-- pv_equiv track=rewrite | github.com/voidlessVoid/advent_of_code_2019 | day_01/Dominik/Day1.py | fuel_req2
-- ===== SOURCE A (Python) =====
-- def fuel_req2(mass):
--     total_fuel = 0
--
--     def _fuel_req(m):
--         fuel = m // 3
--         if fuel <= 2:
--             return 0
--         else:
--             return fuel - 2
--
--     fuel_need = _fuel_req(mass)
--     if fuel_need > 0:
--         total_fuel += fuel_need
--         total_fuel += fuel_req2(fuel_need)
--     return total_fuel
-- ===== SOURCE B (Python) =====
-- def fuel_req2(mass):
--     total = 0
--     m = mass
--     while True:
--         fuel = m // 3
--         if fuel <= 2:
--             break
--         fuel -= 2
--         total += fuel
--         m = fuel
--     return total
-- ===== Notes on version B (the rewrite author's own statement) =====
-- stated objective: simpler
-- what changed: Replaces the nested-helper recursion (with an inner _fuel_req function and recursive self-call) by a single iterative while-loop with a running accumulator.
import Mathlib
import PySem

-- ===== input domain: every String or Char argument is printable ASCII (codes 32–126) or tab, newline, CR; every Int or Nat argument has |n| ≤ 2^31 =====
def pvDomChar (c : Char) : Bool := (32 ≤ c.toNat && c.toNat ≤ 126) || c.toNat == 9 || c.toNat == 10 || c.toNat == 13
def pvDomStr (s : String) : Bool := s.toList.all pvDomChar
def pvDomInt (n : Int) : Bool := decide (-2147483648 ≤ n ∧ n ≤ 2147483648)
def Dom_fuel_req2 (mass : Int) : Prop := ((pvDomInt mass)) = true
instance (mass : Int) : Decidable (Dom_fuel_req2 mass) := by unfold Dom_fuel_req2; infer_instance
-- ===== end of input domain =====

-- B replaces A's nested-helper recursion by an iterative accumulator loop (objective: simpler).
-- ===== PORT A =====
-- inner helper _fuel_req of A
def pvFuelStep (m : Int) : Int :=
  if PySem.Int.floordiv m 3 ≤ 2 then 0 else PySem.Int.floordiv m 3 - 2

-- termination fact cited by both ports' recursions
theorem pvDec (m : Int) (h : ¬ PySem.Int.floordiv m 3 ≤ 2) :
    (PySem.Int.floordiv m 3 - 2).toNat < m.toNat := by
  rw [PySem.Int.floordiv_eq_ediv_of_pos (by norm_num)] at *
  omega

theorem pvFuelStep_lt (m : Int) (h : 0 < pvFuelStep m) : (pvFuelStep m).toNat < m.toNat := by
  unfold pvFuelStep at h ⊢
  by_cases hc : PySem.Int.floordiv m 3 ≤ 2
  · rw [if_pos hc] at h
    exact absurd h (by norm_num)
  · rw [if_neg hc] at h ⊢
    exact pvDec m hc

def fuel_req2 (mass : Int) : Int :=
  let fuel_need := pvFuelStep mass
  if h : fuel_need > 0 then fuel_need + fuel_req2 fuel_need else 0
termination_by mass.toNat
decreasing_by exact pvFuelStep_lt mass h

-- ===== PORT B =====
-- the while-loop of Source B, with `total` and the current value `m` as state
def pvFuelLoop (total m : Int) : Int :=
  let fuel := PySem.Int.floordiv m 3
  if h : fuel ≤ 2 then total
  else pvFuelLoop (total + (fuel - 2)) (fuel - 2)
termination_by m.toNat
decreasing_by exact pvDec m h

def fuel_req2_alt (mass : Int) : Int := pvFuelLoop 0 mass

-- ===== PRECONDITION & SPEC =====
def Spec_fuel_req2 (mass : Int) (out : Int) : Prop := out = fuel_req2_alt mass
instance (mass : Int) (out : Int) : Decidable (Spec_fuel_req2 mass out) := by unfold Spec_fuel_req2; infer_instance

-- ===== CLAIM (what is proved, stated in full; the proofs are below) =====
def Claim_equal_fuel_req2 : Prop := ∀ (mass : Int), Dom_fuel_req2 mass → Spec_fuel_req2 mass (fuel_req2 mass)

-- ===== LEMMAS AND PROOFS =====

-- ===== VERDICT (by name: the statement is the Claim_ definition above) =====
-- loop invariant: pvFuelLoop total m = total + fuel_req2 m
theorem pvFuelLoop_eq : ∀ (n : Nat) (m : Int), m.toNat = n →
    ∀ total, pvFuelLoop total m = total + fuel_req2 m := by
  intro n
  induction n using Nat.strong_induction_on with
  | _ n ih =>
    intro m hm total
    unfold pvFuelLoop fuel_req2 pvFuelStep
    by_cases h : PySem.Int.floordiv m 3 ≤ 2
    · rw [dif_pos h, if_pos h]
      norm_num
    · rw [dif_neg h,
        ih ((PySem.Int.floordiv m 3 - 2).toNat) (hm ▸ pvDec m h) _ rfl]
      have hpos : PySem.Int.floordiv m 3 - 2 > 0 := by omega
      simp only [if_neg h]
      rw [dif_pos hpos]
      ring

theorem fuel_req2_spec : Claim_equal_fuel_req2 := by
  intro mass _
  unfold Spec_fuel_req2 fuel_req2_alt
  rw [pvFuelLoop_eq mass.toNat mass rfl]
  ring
━━━━━━
Task to complete: Transcribe the listing above line for line, from the first line to the line containing "fuel_need = _fuel_req(mass)", inclusive, with no other lines.

Result of the task:
-- pv_equiv track=rewrite | github.com/voidlessVoid/advent_of_code_2019 | day_01/Dominik/Day1.py | fuel_req2
-- ===== SOURCE A (Python) =====
-- def fuel_req2(mass):
--     total_fuel = 0
--
--     def _fuel_req(m):
--         fuel = m // 3
--         if fuel <= 2:
--             return 0
--         else:
--             return fuel - 2
--
--     fuel_need = _fuel_req(mass)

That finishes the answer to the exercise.